» EXERCISE REQUIREMENTS: Find the line containing "theorem find_best_keys_spec : Claim_equal_find_best_keys" in the entries below. Reproduce that line and each one after it to the end, exactly, with no other lines.

» RECORDS FOR THE EXERCISE:
::::::
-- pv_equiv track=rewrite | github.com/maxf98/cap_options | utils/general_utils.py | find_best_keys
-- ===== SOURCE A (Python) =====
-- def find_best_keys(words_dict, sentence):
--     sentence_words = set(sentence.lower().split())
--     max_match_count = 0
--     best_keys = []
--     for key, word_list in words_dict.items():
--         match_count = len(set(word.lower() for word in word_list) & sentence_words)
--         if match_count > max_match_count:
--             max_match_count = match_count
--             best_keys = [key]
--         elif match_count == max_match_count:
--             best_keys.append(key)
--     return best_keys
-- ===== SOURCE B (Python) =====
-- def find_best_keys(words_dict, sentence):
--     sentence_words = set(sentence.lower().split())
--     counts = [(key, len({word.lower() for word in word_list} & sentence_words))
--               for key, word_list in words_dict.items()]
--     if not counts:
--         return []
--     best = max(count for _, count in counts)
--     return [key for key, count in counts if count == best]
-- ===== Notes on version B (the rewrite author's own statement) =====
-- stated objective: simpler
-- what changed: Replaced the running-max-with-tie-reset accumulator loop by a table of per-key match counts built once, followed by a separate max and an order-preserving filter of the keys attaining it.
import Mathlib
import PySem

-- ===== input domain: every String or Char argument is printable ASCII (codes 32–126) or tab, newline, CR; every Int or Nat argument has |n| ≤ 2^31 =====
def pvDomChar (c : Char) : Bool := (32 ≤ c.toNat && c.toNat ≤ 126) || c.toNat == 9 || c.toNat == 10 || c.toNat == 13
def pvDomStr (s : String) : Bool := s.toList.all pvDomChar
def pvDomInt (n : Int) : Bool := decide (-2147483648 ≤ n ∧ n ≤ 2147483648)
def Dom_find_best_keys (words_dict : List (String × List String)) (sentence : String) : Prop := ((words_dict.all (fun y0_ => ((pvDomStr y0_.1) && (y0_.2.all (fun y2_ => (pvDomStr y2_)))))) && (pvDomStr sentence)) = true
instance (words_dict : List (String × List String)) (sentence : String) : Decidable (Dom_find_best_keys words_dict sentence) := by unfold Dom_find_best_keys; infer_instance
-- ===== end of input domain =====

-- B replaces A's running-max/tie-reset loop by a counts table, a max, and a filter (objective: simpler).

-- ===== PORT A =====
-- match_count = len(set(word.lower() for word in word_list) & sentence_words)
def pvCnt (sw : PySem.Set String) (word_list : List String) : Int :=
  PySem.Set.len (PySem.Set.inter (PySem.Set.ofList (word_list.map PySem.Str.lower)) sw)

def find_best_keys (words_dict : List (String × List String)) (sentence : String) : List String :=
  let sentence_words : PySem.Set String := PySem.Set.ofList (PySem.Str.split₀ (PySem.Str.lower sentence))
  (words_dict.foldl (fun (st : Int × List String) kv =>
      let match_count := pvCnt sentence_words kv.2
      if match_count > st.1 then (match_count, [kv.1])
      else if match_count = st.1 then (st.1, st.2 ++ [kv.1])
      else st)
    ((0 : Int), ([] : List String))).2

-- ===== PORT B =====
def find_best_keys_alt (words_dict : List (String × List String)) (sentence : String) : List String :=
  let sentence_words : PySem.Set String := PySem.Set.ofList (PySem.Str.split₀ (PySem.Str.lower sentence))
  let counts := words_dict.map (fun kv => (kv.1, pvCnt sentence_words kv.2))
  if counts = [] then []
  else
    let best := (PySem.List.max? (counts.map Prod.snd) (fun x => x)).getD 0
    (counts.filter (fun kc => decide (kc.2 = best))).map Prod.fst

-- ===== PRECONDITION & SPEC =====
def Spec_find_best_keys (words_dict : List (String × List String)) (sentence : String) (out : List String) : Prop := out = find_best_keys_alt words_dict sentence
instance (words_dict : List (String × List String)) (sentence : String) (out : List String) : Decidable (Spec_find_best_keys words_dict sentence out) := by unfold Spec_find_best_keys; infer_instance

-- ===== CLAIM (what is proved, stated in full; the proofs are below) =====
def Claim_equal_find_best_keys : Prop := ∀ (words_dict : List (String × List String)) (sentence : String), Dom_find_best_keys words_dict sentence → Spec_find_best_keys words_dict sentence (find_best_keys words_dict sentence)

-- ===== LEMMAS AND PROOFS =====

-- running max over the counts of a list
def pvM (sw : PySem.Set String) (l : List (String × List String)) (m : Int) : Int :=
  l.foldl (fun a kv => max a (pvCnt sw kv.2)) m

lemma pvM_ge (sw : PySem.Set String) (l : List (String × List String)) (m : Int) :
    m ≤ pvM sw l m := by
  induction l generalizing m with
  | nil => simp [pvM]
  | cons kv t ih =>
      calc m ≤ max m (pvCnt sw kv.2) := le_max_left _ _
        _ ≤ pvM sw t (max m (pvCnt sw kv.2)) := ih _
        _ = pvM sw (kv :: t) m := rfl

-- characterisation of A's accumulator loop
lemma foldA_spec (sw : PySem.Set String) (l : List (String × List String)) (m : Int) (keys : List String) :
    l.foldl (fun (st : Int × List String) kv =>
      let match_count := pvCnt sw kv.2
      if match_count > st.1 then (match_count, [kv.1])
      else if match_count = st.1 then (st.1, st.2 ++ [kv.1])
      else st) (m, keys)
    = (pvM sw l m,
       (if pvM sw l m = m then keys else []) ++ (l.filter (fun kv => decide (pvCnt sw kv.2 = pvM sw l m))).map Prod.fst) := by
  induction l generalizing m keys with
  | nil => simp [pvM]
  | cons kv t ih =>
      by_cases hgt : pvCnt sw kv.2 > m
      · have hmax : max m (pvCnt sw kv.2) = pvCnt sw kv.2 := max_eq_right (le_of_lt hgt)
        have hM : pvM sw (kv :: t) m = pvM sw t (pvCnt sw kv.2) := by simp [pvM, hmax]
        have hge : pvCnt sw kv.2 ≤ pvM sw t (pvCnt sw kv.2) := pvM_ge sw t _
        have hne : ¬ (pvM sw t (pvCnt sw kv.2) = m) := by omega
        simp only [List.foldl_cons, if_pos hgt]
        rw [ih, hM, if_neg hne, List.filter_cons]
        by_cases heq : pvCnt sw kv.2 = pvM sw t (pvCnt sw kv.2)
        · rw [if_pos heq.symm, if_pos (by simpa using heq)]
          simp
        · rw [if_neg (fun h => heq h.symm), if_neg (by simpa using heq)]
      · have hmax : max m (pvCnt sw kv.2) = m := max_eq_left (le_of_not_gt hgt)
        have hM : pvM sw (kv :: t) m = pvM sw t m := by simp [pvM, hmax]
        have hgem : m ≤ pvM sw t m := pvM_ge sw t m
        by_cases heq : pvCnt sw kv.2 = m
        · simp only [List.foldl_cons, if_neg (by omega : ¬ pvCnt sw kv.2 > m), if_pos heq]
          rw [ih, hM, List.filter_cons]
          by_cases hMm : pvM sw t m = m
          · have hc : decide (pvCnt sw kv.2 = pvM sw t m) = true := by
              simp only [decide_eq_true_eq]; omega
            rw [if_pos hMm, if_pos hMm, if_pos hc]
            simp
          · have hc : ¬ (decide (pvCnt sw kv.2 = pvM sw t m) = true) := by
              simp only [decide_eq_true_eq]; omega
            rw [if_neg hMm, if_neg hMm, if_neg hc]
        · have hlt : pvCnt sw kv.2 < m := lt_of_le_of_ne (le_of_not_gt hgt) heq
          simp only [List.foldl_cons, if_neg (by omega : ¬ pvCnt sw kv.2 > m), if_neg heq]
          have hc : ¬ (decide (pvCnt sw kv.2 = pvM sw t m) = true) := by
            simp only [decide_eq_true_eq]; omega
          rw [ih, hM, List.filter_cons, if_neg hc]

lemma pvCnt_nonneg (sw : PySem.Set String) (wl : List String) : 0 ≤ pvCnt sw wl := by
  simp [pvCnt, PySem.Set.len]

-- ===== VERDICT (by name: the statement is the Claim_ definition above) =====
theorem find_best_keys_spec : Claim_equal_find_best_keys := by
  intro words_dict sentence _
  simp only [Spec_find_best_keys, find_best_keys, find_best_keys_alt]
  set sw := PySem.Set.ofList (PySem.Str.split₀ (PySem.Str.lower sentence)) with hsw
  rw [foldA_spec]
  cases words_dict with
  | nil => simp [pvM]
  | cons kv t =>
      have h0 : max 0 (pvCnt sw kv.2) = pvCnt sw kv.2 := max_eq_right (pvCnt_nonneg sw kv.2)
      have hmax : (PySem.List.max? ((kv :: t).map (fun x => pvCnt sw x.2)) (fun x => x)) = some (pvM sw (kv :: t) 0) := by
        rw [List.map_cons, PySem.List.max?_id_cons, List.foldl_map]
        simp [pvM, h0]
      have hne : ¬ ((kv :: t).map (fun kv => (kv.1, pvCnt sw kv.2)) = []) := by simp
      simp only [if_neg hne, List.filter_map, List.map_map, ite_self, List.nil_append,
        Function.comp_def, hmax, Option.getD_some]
::::::
» ANSWER AREA:
theorem find_best_keys_spec : Claim_equal_find_best_keys := by
  intro words_dict sentence _
  simp only [Spec_find_best_keys, find_best_keys, find_best_keys_alt]
  set sw := PySem.Set.ofList (PySem.Str.split₀ (PySem.Str.lower sentence)) with hsw
  rw [foldA_spec]
  cases words_dict with
  | nil => simp [pvM]
  | cons kv t =>
      have h0 : max 0 (pvCnt sw kv.2) = pvCnt sw kv.2 := max_eq_right (pvCnt_nonneg sw kv.2)
      have hmax : (PySem.List.max? ((kv :: t).map (fun x => pvCnt sw x.2)) (fun x => x)) = some (pvM sw (kv :: t) 0) := by
        rw [List.map_cons, PySem.List.max?_id_cons, List.foldl_map]
        simp [pvM, h0]
      have hne : ¬ ((kv :: t).map (fun kv => (kv.1, pvCnt sw kv.2)) = []) := by simp
      simp only [if_neg hne, List.filter_map, List.map_map, ite_self, List.nil_append,
        Function.comp_def, hmax, Option.getD_some]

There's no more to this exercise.